I have dataset with some weird mix of strings like this
ID State
1 NA
2 IL
3 IL,IL,IL
4 OH,IL
5 NM,NM,AL,AL
6 FL,FL,FL
I like to
- replace State values with NA if they are two different states and
- replace State values with unique values if they are same but repeated.
Expected dataset
ID State
1 NA
2 IL
3 IL
4 NA
5 NA
6 FL
I tried paste(unique(df$State), collapse=",")
but that did not work. Any suggestions regarding this is much appreciated. Thanks.

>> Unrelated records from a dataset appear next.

-- pv_equiv track=rewrite | github.com/luckkyzhou/leetcode | findSubstringsWith k-1 DistinctCharacters.py | subStringK1Characters
-- ===== SOURCE A (Python) =====
-- def subStringK1Characters(s, k):
--     res = 0
--     for left in range(len(s) - k + 1):
--         right = left + k - 1
--         visited = [0] * 27
--         count = 0
--         for i in range(left, right + 1):
--             if visited[ord(s[i]) - 97] == 0:
--                 count += 1
--             visited[ord(s[i]) - 97] += 1
--         if count == k - 1:
--             res += 1
--     return res
-- ===== SOURCE B (Python) =====
-- def subStringK1Characters(s, k):
--     n = len(s)
--     if k < 1 or k > n:
--         return 0
--     cnt = [0] * 27
--     distinct = 0
--     for i in range(k):
--         b = (ord(s[i]) - 97) % 27
--         if cnt[b] == 0:
--             distinct += 1
--         cnt[b] += 1
--     res = 1 if distinct == k - 1 else 0
--     for right in range(k, n):
--         b = (ord(s[right]) - 97) % 27
--         if cnt[b] == 0:
--             distinct += 1
--         cnt[b] += 1
--         b2 = (ord(s[right - k]) - 97) % 27
--         cnt[b2] -= 1
--         if cnt[b2] == 0:
--             distinct -= 1
--         if distinct == k - 1:
--             res += 1
--     return res
-- ===== Notes on version B (the rewrite author's own statement) =====
-- stated objective: faster
-- what changed: B replaces A's per-window rebuild of the 27-slot occupancy table (O(n*k)) by a single sliding window that updates the table and the distinct count incrementally as the window moves (O(n)).
import Mathlib
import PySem

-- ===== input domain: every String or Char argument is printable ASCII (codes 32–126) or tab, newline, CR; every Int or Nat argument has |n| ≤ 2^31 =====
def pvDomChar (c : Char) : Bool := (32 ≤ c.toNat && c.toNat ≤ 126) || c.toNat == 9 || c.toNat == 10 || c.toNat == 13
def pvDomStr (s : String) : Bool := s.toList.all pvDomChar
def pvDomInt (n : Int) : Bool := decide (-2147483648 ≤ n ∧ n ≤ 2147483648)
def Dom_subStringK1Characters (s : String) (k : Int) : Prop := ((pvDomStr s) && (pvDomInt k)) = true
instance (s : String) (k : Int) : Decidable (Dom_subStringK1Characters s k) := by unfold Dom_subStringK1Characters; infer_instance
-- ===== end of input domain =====

-- B replaces A's per-window recount (O(n·k)) by a single sliding window that updates the
-- occupancy table and distinct count incrementally (O(n)); same return value on all of Pre_.

-- ===== PORT A =====
-- literal transliteration of A; the pyGetD/pySetD defaults totalize the out-of-range
-- accesses on which the Python raises IndexError — those inputs are excluded by Pre_.
def subStringK1Characters (s : String) (k : Int) : Int :=
  let cs := s.toList
  (PySem.List.pyRange 0 ((cs.length : Int) - k + 1) 1).foldl (fun res left =>
    let right := left + k - 1
    let st := (PySem.List.pyRange left (right + 1) 1).foldl (fun (st : List Int × Int) i =>
      let idx : Int := ((PySem.List.pyGetD cs i ' ').toNat : Int) - 97
      let c' : Int := if PySem.List.pyGetD st.1 idx 0 = 0 then st.2 + 1 else st.2
      let v' := PySem.List.pySetD st.1 idx (PySem.List.pyGetD st.1 idx 0 + 1)
      (v', c')) (List.replicate 27 (0 : Int), (0 : Int))
    if st.2 = k - 1 then res + 1 else res) 0

-- ===== PORT B =====
def subStringK1Characters_alt (s : String) (k : Int) : Int :=
  let cs := s.toList
  let n : Int := (cs.length : Int)
  if k < 1 ∨ n < k then 0 else
  let st0 := (PySem.List.pyRange 0 k 1).foldl (fun (st : List Int × Int) i =>
      let b : Int := PySem.Int.mod (((PySem.List.pyGetD cs i ' ').toNat : Int) - 97) 27
      let d' : Int := if PySem.List.pyGetD st.1 b 0 = 0 then st.2 + 1 else st.2
      (PySem.List.pySetD st.1 b (PySem.List.pyGetD st.1 b 0 + 1), d')) (List.replicate 27 (0 : Int), (0 : Int))
  let fin := (PySem.List.pyRange k n 1).foldl (fun (st : List Int × Int × Int) right =>
      let b : Int := PySem.Int.mod (((PySem.List.pyGetD cs right ' ').toNat : Int) - 97) 27
      let d1 : Int := if PySem.List.pyGetD st.1 b 0 = 0 then st.2.1 + 1 else st.2.1
      let cnt1 := PySem.List.pySetD st.1 b (PySem.List.pyGetD st.1 b 0 + 1)
      let b2 : Int := PySem.Int.mod (((PySem.List.pyGetD cs (right - k) ' ').toNat : Int) - 97) 27
      let cnt2 := PySem.List.pySetD cnt1 b2 (PySem.List.pyGetD cnt1 b2 0 - 1)
      let d2 : Int := if PySem.List.pyGetD cnt2 b2 0 = 0 then d1 - 1 else d1
      let r' : Int := if d2 = k - 1 then st.2.2 + 1 else st.2.2
      (cnt2, d2, r')) (st0.1, st0.2, if st0.2 = k - 1 then (1 : Int) else 0)
  fin.2.2

-- ===== PRECONDITION & SPEC =====
-- Exactly the inputs on which the Python A returns: whenever some window is inspected
-- (1 ≤ k ≤ len(s)), every character's code must lie in [70,123]; outside that band
-- visited[ord(c)-97] raises IndexError.
def Pre_subStringK1Characters (s : String) (k : Int) : Prop :=
  (1 ≤ k ∧ k ≤ (s.toList.length : Int)) →
    (s.toList.all (fun c => 70 ≤ c.toNat && c.toNat ≤ 123)) = true

instance (s : String) (k : Int) : Decidable (Pre_subStringK1Characters s k) := by
  unfold Pre_subStringK1Characters; infer_instance

def pvWitness_subStringK1Characters : String × Int := ("abcabc", 3)

def Spec_subStringK1Characters (s : String) (k : Int) (out : Int) : Prop := out = subStringK1Characters_alt s k
instance (s : String) (k : Int) (out : Int) : Decidable (Spec_subStringK1Characters s k out) := by unfold Spec_subStringK1Characters; infer_instance

-- ===== CLAIM (what is proved, stated in full; the proofs are below) =====
def Claim_equal_subStringK1Characters : Prop := ∀ (s : String) (k : Int), Dom_subStringK1Characters s k → Pre_subStringK1Characters s k → Spec_subStringK1Characters s k (subStringK1Characters s k)

-- ===== LEMMAS AND PROOFS =====

-- slot actually addressed by both programs: (ord c - 97) mod 27 (Python floor mod)
def slotc (c : Char) : ℕ := (c.toNat + 11) % 27
-- number of distinct slots in a window
def dsetN (w : List ℕ) : ℕ := w.toFinset.card
-- the 27-entry occupancy table of a window
def cntL (w : List ℕ) : List Int := (List.range 27).map (fun b => (w.count b : ℤ))
-- the window of length kN starting at l
def winw (sl : List ℕ) (kN l : ℕ) : List ℕ := (sl.drop l).take kN
-- indicator predicate: window at j has exactly k-1 distinct slots
def indP (sl : List ℕ) (kN : ℕ) (k : Int) (j : ℕ) : Bool := decide ((dsetN (winw sl kN j) : ℤ) = k - 1)

theorem slotc_lt (c : Char) : slotc c < 27 := by
  unfold slotc; omega

theorem length_cntL (w : List ℕ) : (cntL w).length = 27 := by
  simp [cntL]

theorem cntL_nil : cntL [] = List.replicate 27 (0 : Int) := by
  simp [cntL]

theorem getD_cntL (w : List ℕ) (b : ℕ) (hb : b < 27) (d : Int) :
    (cntL w).getD b d = (w.count b : ℤ) := by
  simp [cntL, List.getD, List.getElem?_map, List.getElem?_range, hb]

theorem cntL_set_add (w : List ℕ) (b : ℕ) (hb : b < 27) :
    (cntL w).set b ((w.count b : ℤ) + 1) = cntL (w ++ [b]) := by
  apply List.ext_getElem
  · simp [cntL]
  · intro i h1 h2
    simp only [cntL, List.getElem_set, List.getElem_map, List.getElem_range] at *
    have hi : i < 27 := by simpa [cntL] using h2
    by_cases hib : i = b <;> simp [hib, List.count_append, List.count_singleton] <;> omega

theorem cntL_set_tail (w : List ℕ) (b : ℕ) (hb : b < 27) :
    (cntL (b :: w)).set b (((b :: w).count b : ℤ) - 1) = cntL w := by
  apply List.ext_getElem
  · simp [cntL]
  · intro i h1 h2
    simp only [cntL, List.getElem_set, List.getElem_map, List.getElem_range] at *
    by_cases hib : i = b <;> simp [hib, List.count_cons] <;> omega

theorem dsetN_append (w : List ℕ) (b : ℕ) :
    dsetN (w ++ [b]) = dsetN w + (if b ∈ w then 0 else 1) := by
  simp only [dsetN, List.toFinset_append, List.toFinset_cons, List.toFinset_nil]
  by_cases h : b ∈ w
  all_goals rw [Finset.union_comm, Finset.insert_union, Finset.empty_union]
  · simp [h, Finset.insert_eq_self.mpr (List.mem_toFinset.mpr h)]
  · rw [Finset.card_insert_of_notMem (by simpa using h)]
    simp [h]

theorem dsetN_cons (w : List ℕ) (b : ℕ) :
    dsetN (b :: w) = dsetN w + (if b ∈ w then 0 else 1) := by
  simp only [dsetN, List.toFinset_cons]
  by_cases h : b ∈ w
  · simp [h, Finset.insert_eq_self.mpr (List.mem_toFinset.mpr h)]
  · rw [Finset.card_insert_of_notMem (by simpa using h)]
    simp [h]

CodePudding user response:
Split the State
values on comma (,
) and replace it with NA
values if there are two different values in them. Use distinct
to keep only the unique rows for each ID
.
library(dplyr)
library(tidyr)
df %>%
separate_rows(State, sep = ',\\s*') %>%
group_by(ID) %>%
mutate(State = replace(State, n_distinct(State) > 1, NA)) %>%
distinct() %>%
ungroup()
# ID State
# <int> <chr>
#1 1 NA
#2 2 IL
#3 3 IL
#4 4 NA
#5 5 NA
#6 6 FL
CodePudding user response:
Base R solution:
with(
df,
vapply(
State,
function(x){
y <- toString(
unique(
unlist(
strsplit(
x,
","
)
)
)
)
ifelse(
grepl(
",|NA",
y),
NA_character_,
y
)
},
character(1),
USE.NAMES = FALSE
)
)
Tidyverse solution:
library(tidyverse)
str_split(df$State, ",") %>%
map(function(x) str_c(unique(x), collapse = ", ")) %>%
map_chr(function(y) if_else(str_detect(y, ","), NA_character_, y))
Data:
df <- structure(list(ID = 1:6, State = c(NA, "IL", "IL,IL,IL", "OH,IL",
"NM,NM,AL,AL", "FL,FL,FL")), class = "data.frame", row.names = c(NA,
-6L))